'''

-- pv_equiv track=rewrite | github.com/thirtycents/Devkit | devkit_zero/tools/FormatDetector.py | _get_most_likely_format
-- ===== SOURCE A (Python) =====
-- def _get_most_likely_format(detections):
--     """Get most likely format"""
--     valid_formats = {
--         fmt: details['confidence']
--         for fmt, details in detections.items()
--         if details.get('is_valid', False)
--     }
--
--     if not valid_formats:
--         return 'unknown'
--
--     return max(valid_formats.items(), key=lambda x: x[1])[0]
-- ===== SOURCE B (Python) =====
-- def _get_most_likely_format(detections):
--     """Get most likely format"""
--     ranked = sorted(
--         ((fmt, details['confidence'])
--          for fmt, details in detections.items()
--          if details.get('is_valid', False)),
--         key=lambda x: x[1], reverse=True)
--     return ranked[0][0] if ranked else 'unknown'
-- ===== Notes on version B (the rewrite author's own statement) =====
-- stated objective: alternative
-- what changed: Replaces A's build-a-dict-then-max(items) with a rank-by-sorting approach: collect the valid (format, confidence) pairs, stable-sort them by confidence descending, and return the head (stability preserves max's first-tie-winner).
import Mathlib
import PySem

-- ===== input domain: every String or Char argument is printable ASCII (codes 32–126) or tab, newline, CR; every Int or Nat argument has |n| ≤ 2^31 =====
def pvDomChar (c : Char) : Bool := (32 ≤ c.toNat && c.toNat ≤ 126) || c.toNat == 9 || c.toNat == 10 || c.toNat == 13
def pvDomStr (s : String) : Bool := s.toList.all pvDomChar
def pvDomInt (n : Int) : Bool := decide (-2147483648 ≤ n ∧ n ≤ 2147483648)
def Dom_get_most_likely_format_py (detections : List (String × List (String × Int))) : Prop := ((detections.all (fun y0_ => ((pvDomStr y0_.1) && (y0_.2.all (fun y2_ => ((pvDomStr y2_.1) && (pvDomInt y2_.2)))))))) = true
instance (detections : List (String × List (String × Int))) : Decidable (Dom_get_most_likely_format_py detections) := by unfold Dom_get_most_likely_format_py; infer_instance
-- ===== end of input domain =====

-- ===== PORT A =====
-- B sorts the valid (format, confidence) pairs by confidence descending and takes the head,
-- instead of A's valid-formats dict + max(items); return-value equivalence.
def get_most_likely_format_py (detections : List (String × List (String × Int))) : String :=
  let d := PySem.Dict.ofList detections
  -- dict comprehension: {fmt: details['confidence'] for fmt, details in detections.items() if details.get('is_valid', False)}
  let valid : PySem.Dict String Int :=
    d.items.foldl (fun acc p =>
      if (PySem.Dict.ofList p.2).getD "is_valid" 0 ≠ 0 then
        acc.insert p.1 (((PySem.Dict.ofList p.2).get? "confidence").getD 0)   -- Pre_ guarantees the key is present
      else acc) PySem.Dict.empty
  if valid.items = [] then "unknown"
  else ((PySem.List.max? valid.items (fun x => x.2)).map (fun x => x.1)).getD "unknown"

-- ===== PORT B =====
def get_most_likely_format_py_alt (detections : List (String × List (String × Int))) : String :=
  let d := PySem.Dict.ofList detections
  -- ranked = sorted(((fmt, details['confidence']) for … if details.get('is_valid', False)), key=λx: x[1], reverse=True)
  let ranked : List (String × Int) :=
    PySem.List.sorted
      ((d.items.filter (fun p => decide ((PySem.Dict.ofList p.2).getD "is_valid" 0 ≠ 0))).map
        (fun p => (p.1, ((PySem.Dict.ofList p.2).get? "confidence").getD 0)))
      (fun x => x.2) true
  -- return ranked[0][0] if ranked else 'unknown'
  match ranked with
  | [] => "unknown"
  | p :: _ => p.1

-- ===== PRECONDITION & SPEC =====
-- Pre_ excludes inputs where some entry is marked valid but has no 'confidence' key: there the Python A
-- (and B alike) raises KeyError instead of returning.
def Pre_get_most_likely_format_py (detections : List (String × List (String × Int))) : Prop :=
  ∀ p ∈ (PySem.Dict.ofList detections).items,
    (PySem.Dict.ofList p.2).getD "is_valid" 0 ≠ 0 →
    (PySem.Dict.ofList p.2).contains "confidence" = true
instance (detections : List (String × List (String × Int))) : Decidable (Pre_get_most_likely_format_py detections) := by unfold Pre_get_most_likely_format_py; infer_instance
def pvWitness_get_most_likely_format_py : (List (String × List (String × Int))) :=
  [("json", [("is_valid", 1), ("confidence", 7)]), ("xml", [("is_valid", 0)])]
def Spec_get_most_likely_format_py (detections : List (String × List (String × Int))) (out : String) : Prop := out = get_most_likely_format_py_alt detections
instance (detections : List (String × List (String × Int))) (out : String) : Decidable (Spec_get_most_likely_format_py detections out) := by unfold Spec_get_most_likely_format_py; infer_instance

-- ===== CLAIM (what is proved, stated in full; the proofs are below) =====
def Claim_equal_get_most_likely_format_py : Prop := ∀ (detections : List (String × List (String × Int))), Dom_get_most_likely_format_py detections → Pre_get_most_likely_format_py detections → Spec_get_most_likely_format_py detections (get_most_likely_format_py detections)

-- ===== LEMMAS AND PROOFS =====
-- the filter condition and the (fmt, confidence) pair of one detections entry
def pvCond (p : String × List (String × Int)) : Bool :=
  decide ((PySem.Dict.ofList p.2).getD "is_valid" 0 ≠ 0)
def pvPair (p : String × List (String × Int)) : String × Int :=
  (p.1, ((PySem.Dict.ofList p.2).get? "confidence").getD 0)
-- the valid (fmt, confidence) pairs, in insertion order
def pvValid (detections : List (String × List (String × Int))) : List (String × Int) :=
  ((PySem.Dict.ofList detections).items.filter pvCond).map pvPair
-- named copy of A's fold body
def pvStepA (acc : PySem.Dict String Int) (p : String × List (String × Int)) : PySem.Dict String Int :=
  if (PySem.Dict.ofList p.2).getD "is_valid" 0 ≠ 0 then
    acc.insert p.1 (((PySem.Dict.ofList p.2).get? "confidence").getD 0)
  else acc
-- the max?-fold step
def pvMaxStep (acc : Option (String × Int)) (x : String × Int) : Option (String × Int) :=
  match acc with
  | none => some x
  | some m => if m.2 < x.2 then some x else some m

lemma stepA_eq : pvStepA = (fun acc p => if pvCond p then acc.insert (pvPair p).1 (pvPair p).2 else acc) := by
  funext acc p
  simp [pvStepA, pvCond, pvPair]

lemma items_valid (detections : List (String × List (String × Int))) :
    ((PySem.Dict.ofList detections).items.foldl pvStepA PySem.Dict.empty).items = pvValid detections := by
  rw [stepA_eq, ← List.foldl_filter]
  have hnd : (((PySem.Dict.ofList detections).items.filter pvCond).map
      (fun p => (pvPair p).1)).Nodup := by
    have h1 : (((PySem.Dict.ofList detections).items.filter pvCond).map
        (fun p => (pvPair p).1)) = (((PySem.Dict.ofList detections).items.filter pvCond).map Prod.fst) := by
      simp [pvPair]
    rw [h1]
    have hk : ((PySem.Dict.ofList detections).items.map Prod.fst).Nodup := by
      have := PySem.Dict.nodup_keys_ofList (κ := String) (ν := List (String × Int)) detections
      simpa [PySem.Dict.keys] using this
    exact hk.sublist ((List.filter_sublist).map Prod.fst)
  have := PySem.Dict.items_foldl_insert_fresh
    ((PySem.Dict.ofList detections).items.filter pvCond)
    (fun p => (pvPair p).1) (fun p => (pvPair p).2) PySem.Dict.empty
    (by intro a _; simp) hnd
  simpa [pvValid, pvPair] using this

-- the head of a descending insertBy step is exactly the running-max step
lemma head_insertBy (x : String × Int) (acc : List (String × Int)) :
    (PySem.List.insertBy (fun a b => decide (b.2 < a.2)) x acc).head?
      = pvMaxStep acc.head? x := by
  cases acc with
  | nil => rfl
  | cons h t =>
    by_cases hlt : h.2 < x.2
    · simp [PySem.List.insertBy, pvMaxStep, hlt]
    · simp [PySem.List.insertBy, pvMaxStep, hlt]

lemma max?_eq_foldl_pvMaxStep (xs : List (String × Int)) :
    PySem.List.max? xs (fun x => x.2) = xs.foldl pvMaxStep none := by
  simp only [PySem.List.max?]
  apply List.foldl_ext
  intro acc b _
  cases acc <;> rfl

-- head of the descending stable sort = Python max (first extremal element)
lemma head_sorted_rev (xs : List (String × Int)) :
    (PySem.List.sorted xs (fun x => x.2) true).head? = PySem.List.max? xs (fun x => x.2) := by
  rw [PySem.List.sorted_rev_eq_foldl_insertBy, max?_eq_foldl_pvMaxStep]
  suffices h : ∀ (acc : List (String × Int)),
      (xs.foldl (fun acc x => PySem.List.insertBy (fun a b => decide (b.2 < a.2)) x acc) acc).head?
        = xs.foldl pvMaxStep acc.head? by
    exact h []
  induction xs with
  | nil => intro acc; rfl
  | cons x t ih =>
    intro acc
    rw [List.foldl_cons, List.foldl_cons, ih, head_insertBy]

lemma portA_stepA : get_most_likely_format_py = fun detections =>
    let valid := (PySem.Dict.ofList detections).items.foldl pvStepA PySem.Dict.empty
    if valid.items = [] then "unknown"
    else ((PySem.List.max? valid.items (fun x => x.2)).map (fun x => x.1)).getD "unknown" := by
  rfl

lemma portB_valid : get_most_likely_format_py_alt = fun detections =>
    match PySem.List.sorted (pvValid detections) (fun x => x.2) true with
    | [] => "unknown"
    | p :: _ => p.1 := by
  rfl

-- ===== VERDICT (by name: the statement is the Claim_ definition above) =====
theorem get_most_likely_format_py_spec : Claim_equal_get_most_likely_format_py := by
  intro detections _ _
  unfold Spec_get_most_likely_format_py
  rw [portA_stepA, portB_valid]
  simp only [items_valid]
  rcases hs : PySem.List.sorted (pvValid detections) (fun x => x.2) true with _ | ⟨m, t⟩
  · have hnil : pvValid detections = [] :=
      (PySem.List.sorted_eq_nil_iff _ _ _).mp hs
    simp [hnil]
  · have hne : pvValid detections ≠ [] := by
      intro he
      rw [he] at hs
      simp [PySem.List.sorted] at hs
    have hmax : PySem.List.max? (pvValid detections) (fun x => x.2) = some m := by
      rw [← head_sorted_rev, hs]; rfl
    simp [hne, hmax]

'''
'''

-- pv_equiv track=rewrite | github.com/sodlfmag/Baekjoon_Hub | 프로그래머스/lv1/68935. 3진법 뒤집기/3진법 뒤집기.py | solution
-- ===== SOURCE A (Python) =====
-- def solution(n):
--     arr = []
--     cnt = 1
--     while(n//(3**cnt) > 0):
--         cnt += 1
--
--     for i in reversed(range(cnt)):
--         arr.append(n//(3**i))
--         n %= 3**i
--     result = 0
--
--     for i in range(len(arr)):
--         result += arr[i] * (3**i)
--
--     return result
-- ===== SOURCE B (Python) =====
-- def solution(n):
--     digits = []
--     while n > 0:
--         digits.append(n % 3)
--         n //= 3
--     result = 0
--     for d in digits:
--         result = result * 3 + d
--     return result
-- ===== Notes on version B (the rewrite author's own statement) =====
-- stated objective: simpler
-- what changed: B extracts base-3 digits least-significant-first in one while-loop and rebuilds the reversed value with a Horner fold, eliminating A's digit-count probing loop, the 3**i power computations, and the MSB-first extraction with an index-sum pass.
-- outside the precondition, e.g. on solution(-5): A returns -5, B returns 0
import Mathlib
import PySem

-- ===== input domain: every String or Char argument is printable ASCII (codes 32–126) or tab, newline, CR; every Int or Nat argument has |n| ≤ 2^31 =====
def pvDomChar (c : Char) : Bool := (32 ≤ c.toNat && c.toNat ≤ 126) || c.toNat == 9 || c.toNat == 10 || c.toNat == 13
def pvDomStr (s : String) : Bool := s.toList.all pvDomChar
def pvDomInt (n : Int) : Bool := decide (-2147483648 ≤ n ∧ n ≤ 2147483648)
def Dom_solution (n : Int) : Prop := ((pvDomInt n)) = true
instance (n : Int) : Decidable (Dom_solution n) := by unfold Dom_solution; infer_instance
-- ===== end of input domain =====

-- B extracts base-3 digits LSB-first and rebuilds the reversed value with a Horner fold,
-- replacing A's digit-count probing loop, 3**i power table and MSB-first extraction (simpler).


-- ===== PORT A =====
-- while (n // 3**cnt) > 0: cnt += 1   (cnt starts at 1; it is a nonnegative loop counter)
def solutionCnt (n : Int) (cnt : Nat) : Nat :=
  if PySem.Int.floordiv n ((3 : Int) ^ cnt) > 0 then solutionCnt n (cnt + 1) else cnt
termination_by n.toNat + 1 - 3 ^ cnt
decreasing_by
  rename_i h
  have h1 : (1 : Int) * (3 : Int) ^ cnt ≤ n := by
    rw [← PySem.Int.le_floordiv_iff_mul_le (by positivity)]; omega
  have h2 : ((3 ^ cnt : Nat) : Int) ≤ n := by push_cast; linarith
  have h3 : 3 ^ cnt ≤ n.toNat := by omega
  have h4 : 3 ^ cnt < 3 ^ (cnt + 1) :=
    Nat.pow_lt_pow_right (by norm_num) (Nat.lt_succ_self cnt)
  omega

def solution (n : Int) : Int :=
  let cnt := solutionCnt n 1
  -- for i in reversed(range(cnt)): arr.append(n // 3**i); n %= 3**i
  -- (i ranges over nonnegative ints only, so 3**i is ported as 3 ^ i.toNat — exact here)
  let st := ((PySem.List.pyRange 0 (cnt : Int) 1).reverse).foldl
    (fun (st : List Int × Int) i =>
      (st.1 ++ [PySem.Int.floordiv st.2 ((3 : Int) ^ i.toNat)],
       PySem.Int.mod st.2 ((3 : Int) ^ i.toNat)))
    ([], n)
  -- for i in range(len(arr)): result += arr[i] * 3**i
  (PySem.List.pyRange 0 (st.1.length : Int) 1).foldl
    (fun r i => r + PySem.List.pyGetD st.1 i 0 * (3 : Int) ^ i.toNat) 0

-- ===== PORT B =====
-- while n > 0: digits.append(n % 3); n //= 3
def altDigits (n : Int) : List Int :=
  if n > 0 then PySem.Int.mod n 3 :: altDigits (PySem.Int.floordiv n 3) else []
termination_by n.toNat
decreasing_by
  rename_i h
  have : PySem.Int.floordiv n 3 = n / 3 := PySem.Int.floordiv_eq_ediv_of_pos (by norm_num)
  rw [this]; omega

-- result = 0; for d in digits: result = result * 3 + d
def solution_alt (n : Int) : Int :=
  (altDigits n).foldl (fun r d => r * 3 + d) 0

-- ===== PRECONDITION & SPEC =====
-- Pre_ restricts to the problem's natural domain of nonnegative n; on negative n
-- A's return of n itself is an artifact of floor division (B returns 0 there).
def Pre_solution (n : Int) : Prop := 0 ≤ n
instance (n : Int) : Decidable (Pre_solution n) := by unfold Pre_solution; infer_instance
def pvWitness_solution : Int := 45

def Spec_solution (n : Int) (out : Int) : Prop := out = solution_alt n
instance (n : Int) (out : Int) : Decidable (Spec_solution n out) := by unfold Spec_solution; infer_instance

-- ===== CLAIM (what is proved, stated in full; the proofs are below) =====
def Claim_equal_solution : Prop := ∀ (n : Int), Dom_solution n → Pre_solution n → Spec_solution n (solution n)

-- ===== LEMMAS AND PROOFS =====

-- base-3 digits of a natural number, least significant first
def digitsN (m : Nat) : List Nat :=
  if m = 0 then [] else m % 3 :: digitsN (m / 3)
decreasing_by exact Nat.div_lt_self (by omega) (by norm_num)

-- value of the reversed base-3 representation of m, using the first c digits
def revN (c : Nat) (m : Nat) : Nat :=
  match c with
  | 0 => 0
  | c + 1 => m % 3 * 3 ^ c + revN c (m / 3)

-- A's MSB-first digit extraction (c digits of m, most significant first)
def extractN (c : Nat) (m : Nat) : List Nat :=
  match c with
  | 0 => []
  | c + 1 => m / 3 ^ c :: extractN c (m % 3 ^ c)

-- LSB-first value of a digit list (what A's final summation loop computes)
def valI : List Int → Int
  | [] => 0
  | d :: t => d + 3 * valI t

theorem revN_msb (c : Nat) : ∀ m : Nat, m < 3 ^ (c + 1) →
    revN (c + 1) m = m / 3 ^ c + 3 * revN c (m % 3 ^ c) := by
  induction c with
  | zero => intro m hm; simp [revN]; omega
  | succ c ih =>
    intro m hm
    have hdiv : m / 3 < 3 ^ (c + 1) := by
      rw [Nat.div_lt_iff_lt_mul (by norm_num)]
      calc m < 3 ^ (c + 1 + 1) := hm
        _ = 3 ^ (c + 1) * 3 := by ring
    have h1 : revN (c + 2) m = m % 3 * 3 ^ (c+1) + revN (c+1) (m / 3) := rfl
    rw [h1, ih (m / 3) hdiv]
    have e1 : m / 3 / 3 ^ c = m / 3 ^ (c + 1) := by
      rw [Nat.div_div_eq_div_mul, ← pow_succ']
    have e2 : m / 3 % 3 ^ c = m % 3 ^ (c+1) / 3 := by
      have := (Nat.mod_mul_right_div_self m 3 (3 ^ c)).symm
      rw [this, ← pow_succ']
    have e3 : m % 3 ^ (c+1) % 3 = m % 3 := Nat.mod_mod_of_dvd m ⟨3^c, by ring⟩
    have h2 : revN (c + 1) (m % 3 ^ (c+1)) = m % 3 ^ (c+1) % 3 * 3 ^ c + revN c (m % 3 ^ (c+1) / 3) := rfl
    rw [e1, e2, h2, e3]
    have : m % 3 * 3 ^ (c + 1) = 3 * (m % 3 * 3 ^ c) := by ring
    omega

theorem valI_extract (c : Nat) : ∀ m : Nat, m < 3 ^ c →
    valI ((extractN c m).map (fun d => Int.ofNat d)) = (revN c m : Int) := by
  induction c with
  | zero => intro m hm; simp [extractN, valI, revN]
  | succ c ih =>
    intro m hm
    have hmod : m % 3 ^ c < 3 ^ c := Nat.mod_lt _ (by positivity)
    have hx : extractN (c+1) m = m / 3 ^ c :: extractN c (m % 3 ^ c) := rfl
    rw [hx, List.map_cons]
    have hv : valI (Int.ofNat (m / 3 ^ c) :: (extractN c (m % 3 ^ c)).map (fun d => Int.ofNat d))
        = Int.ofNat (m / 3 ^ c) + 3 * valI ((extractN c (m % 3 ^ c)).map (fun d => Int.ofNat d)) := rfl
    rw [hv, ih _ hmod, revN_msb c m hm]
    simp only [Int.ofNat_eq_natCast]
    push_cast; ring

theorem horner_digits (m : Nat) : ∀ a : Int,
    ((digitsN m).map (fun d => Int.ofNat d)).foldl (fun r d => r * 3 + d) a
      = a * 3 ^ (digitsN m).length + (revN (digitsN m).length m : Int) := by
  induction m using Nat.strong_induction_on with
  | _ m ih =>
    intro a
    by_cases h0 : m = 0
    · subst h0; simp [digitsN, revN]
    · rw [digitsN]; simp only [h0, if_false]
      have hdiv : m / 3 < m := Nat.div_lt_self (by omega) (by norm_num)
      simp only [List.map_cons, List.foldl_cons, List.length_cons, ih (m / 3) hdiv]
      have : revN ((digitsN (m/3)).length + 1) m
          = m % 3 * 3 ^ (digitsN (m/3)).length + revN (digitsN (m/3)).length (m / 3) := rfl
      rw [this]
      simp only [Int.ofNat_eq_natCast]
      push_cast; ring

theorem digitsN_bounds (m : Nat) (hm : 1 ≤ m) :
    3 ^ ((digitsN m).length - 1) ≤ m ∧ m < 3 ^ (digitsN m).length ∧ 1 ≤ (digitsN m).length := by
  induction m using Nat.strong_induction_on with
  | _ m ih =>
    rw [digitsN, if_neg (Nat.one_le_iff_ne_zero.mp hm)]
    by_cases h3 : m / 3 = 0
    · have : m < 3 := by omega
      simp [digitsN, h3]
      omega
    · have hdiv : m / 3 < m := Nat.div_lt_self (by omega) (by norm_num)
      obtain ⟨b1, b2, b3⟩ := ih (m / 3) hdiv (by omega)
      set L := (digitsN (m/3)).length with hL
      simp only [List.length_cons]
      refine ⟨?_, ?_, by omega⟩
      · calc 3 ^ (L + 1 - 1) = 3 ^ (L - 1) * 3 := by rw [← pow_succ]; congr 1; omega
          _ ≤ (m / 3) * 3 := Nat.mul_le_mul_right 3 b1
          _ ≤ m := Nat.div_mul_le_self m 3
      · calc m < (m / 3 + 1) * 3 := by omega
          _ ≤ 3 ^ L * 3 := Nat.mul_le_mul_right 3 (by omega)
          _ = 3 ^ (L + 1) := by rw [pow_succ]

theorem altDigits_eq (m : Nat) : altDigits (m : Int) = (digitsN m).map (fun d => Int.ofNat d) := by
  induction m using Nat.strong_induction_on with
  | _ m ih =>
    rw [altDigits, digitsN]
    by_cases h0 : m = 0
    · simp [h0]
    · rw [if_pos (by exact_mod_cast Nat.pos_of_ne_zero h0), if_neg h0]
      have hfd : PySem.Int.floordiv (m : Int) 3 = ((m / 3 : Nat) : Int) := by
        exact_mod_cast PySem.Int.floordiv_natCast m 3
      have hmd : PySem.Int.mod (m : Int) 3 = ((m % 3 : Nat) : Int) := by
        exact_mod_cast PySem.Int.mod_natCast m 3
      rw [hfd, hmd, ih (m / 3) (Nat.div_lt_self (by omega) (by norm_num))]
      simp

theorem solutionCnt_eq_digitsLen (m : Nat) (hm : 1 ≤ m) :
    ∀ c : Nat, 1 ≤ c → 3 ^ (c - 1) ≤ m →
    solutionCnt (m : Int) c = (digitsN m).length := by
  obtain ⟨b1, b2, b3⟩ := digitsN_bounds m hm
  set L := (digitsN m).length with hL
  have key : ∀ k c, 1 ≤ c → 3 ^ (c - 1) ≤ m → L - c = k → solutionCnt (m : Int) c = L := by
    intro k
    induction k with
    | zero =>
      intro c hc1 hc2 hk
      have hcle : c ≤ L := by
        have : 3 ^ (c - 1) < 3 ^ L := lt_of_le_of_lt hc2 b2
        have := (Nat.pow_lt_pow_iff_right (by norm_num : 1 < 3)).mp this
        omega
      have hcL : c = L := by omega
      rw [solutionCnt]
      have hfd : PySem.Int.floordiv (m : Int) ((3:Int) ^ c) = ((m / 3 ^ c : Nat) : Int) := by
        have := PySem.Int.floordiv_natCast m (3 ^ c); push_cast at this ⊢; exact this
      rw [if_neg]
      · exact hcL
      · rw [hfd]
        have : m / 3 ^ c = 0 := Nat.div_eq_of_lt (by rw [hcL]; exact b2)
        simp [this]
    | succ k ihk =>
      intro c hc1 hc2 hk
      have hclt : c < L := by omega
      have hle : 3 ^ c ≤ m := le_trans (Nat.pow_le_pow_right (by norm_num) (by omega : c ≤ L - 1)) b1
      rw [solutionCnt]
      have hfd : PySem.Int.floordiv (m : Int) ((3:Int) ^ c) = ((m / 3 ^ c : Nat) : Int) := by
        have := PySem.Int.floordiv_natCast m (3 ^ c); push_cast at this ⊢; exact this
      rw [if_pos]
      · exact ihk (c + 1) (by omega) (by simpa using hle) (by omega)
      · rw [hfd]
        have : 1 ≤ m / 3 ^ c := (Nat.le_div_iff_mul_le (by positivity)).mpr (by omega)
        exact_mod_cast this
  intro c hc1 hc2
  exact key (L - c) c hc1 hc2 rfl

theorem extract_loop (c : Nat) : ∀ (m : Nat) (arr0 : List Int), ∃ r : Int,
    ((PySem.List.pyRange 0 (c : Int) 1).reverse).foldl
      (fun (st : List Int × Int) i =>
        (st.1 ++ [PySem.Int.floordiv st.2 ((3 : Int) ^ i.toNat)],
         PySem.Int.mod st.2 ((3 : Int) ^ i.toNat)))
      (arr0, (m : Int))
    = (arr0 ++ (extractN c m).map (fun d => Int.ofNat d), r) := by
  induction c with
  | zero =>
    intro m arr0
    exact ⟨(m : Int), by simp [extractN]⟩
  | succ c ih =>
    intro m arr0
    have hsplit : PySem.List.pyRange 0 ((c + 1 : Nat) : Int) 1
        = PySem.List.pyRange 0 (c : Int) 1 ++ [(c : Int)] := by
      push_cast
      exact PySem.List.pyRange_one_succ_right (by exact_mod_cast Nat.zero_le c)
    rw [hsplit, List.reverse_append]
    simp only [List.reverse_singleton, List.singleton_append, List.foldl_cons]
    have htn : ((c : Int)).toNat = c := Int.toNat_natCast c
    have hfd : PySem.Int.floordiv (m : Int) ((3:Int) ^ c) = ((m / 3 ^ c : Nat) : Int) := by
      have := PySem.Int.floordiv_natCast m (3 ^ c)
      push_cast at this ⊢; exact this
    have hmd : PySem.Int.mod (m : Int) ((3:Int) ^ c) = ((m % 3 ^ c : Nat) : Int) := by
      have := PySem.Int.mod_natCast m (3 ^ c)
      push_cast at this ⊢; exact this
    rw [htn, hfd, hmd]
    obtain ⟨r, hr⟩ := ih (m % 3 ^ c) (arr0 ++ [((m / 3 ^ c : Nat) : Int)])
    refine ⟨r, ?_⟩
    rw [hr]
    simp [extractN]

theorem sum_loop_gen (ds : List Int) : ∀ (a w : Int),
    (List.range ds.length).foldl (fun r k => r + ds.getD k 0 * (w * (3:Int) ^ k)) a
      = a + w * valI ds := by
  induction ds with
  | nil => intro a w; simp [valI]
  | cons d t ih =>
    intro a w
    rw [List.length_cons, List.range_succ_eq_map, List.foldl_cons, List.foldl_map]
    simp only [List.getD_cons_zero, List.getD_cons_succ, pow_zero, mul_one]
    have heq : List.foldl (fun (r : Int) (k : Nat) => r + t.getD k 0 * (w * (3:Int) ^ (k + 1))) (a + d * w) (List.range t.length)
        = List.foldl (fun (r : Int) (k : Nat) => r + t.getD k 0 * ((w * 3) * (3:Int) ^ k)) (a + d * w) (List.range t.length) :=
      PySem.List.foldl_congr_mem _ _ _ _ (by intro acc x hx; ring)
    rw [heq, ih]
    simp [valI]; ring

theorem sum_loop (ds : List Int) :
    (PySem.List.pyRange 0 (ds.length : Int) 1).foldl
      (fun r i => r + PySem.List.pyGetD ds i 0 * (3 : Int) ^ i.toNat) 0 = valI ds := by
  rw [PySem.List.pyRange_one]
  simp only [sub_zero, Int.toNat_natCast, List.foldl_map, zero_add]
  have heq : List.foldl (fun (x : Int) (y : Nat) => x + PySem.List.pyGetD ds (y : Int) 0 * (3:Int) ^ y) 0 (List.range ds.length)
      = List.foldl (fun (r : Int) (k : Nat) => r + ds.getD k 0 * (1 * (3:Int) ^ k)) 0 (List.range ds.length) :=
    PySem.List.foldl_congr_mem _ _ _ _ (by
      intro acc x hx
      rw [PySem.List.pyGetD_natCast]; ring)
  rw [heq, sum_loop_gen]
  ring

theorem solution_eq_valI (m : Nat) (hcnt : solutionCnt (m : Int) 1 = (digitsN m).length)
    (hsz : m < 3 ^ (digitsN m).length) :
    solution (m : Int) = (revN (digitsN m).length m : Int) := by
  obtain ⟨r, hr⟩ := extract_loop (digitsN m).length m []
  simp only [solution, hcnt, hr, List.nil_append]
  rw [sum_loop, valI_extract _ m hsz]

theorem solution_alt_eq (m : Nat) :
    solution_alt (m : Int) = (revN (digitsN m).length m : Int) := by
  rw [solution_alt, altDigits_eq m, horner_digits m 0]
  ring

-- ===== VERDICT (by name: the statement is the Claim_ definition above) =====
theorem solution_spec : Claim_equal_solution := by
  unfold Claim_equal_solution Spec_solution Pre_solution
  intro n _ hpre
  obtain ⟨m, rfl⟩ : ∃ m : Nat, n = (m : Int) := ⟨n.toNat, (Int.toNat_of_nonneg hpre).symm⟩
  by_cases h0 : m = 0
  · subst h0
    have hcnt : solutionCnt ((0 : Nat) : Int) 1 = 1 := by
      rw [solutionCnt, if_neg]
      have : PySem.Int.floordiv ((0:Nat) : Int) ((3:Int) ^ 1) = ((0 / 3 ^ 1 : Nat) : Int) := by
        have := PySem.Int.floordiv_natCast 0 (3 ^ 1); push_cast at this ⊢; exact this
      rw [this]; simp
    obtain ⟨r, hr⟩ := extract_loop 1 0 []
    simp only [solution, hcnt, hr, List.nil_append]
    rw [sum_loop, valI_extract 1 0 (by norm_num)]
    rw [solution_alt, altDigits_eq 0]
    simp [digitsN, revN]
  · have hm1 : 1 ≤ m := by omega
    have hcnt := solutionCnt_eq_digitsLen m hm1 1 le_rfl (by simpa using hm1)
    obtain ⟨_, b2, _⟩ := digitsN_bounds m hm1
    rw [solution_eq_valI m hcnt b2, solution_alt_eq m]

'''

(GOAL OF THE EXERCISE):
Set down exactly the lines of the data above, beginning with the line that has "solutionCnt (m : Int) c = (digitsN" and ending with the line that has "have := (Nat.pow_lt_pow_iff_right", and no others.

(RESPONSE AREA):
    solutionCnt (m : Int) c = (digitsN m).length := by
  obtain ⟨b1, b2, b3⟩ := digitsN_bounds m hm
  set L := (digitsN m).length with hL
  have key : ∀ k c, 1 ≤ c → 3 ^ (c - 1) ≤ m → L - c = k → solutionCnt (m : Int) c = L := by
    intro k
    induction k with
    | zero =>
      intro c hc1 hc2 hk
      have hcle : c ≤ L := by
        have : 3 ^ (c - 1) < 3 ^ L := lt_of_le_of_lt hc2 b2
        have := (Nat.pow_lt_pow_iff_right (by norm_num : 1 < 3)).mp this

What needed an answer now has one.